On the other hand, these approach has considerable drawbacks:
Implementing own Publisher/Consumer. It means complexity of supporting new functionality, lack of supported backends, compared to oslo.messaging, like 0MQ.
Worse deployer’s UX. Message backend configuration in inspector will differ from other services (including ironic), which brings some pain to deployers.
Data model impact¶
None
HTTP API impact¶
Endpoint /continue will return ACCEPTED instead of OK.
Client (CLI) impact¶
None
Ironic python agent impact¶
None
Performance and scalability impact¶
Proposed change will allow users to scale ironic-inspector, both API and Worker, horizontally after some more work in future, for more details refer to High Availability for Ironic Inspector.
Security impact¶
The newly introduced services require additional protection. The messaging service, which would be used as the transport layer e.g RabbitMQ, should rely on a transport-level cryptography, see 4 for more details.
Deployer impact¶
The newly introduced message bus layer will require some message broker to connect the inspector API and workers.
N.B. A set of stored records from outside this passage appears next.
theorem outerA_spec (b_id i_id : Int) (hb0 : b_id ≠ 0) : ∀ (n : Nat) (suf pre pos : List Int) (fuel : Nat),
    suf.length ≤ n → b_id ∉ pre → suf.count b_id ≤ fuel →
    (i_id = 0 → ((suf.reverse.dropWhile (fun x => x == 0)).head? ≠ some b_id)) →
    outerA b_id i_id fuel (pre ++ suf ++ [0]) pos
      = pos ++ goB b_id i_id suf (pre.length : Int) false := by
  intro n
  induction n with
  | zero =>
    intro suf pre pos fuel hn hpre hfuel hsafe
    have hsuf : suf = [] := List.length_eq_zero_iff.mp (by omega)
    subst hsuf
    rw [outer_no_b b_id i_id pre [] pos fuel hb0 hpre (by simp)]
    simp [goB]
  | succ m ih =>
    intro suf pre pos fuel hn hpre hfuel hsafe
    by_cases hmem : b_id ∈ suf
    · -- b_id occurs: peel off the first span
      obtain ⟨k, hk⟩ := Option.isSome_iff_exists.mp ((PySem.List.index?_isSome_iff suf b_id).mpr hmem)
      obtain ⟨s1, s2, hsuf, hk1, hs1⟩ := (PySem.List.index?_eq_some_iff suf b_id k).mp hk
      subst hsuf
      have hcount : (s1 ++ b_id :: s2).count b_id = s2.count b_id + 1 := by
        simp [List.count_append, List.count_cons, List.count_eq_zero.mpr hs1]
      obtain ⟨f, rfl⟩ : ∃ f, fuel = f + 1 := ⟨fuel - 1, by omega⟩
      rw [outerA, if_pos (by simp)]
      have hidx2 : PySem.List.index? (pre ++ (s1 ++ b_id :: s2) ++ [0]) b_id = some (pre ++ s1).length := by
        apply (PySem.List.index?_eq_some_iff _ _ _).mpr
        exact ⟨pre ++ s1, s2 ++ [0], by simp, rfl, by simp [hpre, hs1]⟩
      rw [hidx2]
      dsimp only
      have hset : (pre ++ (s1 ++ b_id :: s2) ++ [0]).set (pre ++ s1).length 0
          = ((pre ++ s1) ++ [0]) ++ (s2 ++ [0]) := by
        have h : pre ++ (s1 ++ b_id :: s2) ++ [0] = (pre ++ s1) ++ b_id :: (s2 ++ [0]) := by simp
        rw [h, set_middle]
        simp
      rw [hset]
      have hplen : (pre ++ s1).length + 1 = ((pre ++ s1) ++ [(0:Int)]).length := by simp only [List.length_append, List.length_cons, List.length_nil]
      rw [hplen, innerA_spec i_id (s2 ++ [0]) ((pre ++ s1) ++ [0]) _ _ (by simp only [List.length_append, List.length_singleton, List.length_cons]; omega)]
      -- the takeWhile of the inner loop never reaches the sentinel
      set t := s2.takeWhile (fun x => x == i_id) with ht
      have hcrash : i_id = 0 → t.length ≠ s2.length := by
        intro h0 hfull
        have hall : ∀ x ∈ s2, x = 0 := by
          intro x hx
          have heq : t = s2 := (List.takeWhile_prefix _).eq_of_length hfull
          rw [← heq, ht] at hx
          simpa [h0] using List.mem_takeWhile_imp hx
        apply hsafe h0
        have hrev : (s1 ++ b_id :: s2).reverse = s2.reverse ++ b_id :: s1.reverse := by simp
        rw [hrev, List.dropWhile_append, if_pos]
        · simp [List.dropWhile_cons, hb0]
        · simp only [List.isEmpty_iff, List.dropWhile_eq_nil_iff]
          intro x hx
          simp [hall x (List.mem_reverse.mp hx)]
      have htw : (s2 ++ [0]).takeWhile (fun x => x == i_id) = t := by
        rw [List.takeWhile_append]
        by_cases hfull : t.length = s2.length
        · have h0 : i_id ≠ 0 := fun h => hcrash h hfull
          rw [if_pos (by rw [← ht]; exact hfull)]
          have heq : t = s2 := (List.takeWhile_prefix _).eq_of_length hfull
          simp [← ht, ← heq, Ne.symm h0]
        · rw [if_neg (by rw [← ht]; exact hfull)]
      rw [htw]
      have hk2le : t.length ≤ s2.length := (List.takeWhile_prefix _).length_le
      have hdrop : (s2 ++ [0]).drop t.length = s2.drop t.length ++ [0] :=
        List.drop_append_of_le_length hk2le
      rw [hdrop]
      set suf' := s2.dropWhile (fun x => x == i_id) with hsuf'
      have hdt : s2.drop t.length = suf' := drop_takeWhile _ _
      rw [hdt]
      dsimp only
      have hhead : ∀ x, suf'.head? = some x → x ≠ i_id := by
        intro x hx
        have h := List.head?_dropWhile_not (fun z => z == i_id) s2
        rw [← hsuf', hx] at h
        simpa using h
      have hs2 : s2 = t ++ suf' := by
        rw [ht, hsuf']; exact List.takeWhile_append_dropWhile.symm
      have hLeq : pre ++ s1 ++ [0] ++ List.replicate t.length 0 ++ (suf' ++ [0])
          = (pre ++ s1 ++ [0] ++ List.replicate t.length 0) ++ suf' ++ [0] := by
        simp [List.append_assoc]
      rw [hLeq]
      have hs2len : s2.length = t.length + suf'.length := by
        rw [hs2]; simp
      have hsl : suf'.length ≤ m := by
        have := hn; simp only [List.length_append, List.length_cons] at this; omega
      have hnp : b_id ∉ pre ++ s1 ++ [0] ++ List.replicate t.length 0 := by
        simp [hpre, hs1, hb0, List.mem_replicate]
      have hcf : suf'.count b_id ≤ f := by
        have h1 : suf'.count b_id ≤ s2.count b_id := by
          rw [← hdt]; exact (List.drop_sublist _ _).count_le _
        omega
      have hsf : i_id = 0 → (List.dropWhile (fun x => x == 0) suf'.reverse).head? ≠ some b_id := by
        intro h0
        have hne : suf' ≠ [] := by
          intro hnil
          have hlen : t.length = s2.length := by
            rw [hs2len, hnil]; simp
          exact hcrash h0 hlen
        obtain ⟨y, ys, hys⟩ := List.exists_cons_of_ne_nil hne
        have hy0 : y ≠ (0:Int) := by
          have := hhead y (by rw [hys]; rfl)
          rw [h0] at this; exact this
        have hdw : List.dropWhile (fun x => x == (0:Int)) suf'.reverse ≠ [] := by
          rw [Ne, List.dropWhile_eq_nil_iff]
          push Not
          exact ⟨y, by simp [hys], by simp [hy0]⟩
        have hrev : (s1 ++ b_id :: s2).reverse = suf'.reverse ++ (t.reverse ++ (b_id :: s1.reverse)) := by
          rw [hs2]; simp
        have happ : List.dropWhile (fun x => x == (0:Int)) (s1 ++ b_id :: s2).reverse
            = List.dropWhile (fun x => x == (0:Int)) suf'.reverse ++ (t.reverse ++ (b_id :: s1.reverse)) := by
          rw [hrev, List.dropWhile_append, if_neg (by simpa [List.isEmpty_iff] using hdw)]
        intro hcon
        apply hsafe h0
        rw [happ, List.head?_append, hcon]
        rfl
      rw [ih suf' (pre ++ s1 ++ [0] ++ List.replicate t.length 0) _ f hsl hnp hcf hsf]
      -- unfold the B side along the same span
      rw [goB_skip b_id i_id s1 _ _ hs1]
      rw [show goB b_id i_id (b_id :: s2) ((pre.length:Int) + (s1.length:Int)) false
            = ((pre.length:Int) + (s1.length:Int))
                :: goB b_id i_id s2 ((pre.length:Int) + (s1.length:Int) + 1) true from by
        simp [goB]]
      rw [hs2, goB_run b_id i_id t suf' _ (fun x hx => by
        have hx' : x ∈ List.takeWhile (fun z => z == i_id) s2 := by rw [← ht]; exact hx
        have hbx := List.mem_takeWhile_imp hx'
        exact eq_of_beq hbx)]
      rw [goB_flag b_id i_id suf' _ hhead]
      rw [ramp_eq_irange]
      have e1 : (((pre ++ s1 ++ [0]).length : Nat) : Int) = (pre.length:Int) + (s1.length:Int) + 1 := by
        simp only [List.length_append, List.length_cons, List.length_nil]
        push_cast; ring
      have e2 : (((pre ++ s1 ++ [0] ++ List.replicate t.length 0).length : Nat) : Int)
          = (pre.length:Int) + (s1.length:Int) + 1 + (t.length:Int) := by
        simp only [List.length_append, List.length_cons, List.length_nil, List.length_replicate]
        push_cast; ring
      have e3 : ((((pre ++ s1).length : Nat)) : Int) = (pre.length:Int) + (s1.length:Int) := by
        simp only [List.length_append]; push_cast; ring
      rw [e1, e2, e3]
      simp [List.append_assoc]
    · rw [outer_no_b b_id i_id pre suf pos fuel hb0 hpre hmem]
      rw [goB_no_b b_id i_id suf _ hmem]
      simp


theorem tag_to_label_pos_spec : Claim_equal_tag_to_label_pos := by
  intro l b i p _ hpre
  obtain ⟨hb0, hsafe⟩ := hpre
  unfold Spec_tag_to_label_pos tag_to_label_pos tag_to_label_pos_alt
  dsimp only
  rw [foldB_eq_goB]
  by_cases hmem : b ∈ l ++ [0]
  · rw [if_pos hmem]
    have hsafe' : i = 0 → ((l.reverse.dropWhile (fun x => x == 0)).head? ≠ some b) :=
      fun h0 hc => hsafe ⟨h0, hc⟩
    have h := outerA_spec b i hb0 l.length l [] p ((l ++ [0]).count b) (le_refl _) (by simp)
      (by simp [List.count_append, List.count_singleton]) hsafe'
    simpa using h
  · rw [if_neg hmem]
    have hbl : b ∉ l := fun h => hmem (by simp [h])
    rw [goB_no_b _ _ _ _ hbl]
    simp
The most popular broker implementation used in OpenStack installations is RabbitMQ, see 5 for more details.
To achieve resiliency, multiple API service and worker service instances should be deployed on multiple physical hosts.
There are also new configuration options being added, see 3
Developer impact¶
Developers will need to consider new architecture and inspector API and Worker communication details when adding new features which are required to be handled as background tasks.
Upgrades and Backwards Compatibility¶
The current inspector service is a single process, so deployers might need
to add more services, newly added inspector Worker, the messaging transport
backend (RabbitMQ) . Console script ironic-inspector
could be changed
to run both API and Worker services with in-memory
backend for messaging
transport. Which allows to run ironic-inspector
in backward compatibility
manner - run both services on single host without the message broker.
Dependencies¶
None
Testing¶
All new functionality would be tested both with functional and unit tests. Already running Tempest tests as well as upgrade tests with Grenade will also cover added features.
Functional tests run both Inspector API and Worker with an in-memory
backend.
Having all the work items done will allow to setup multi-node devstack and test Inspector in cluster mode eventually.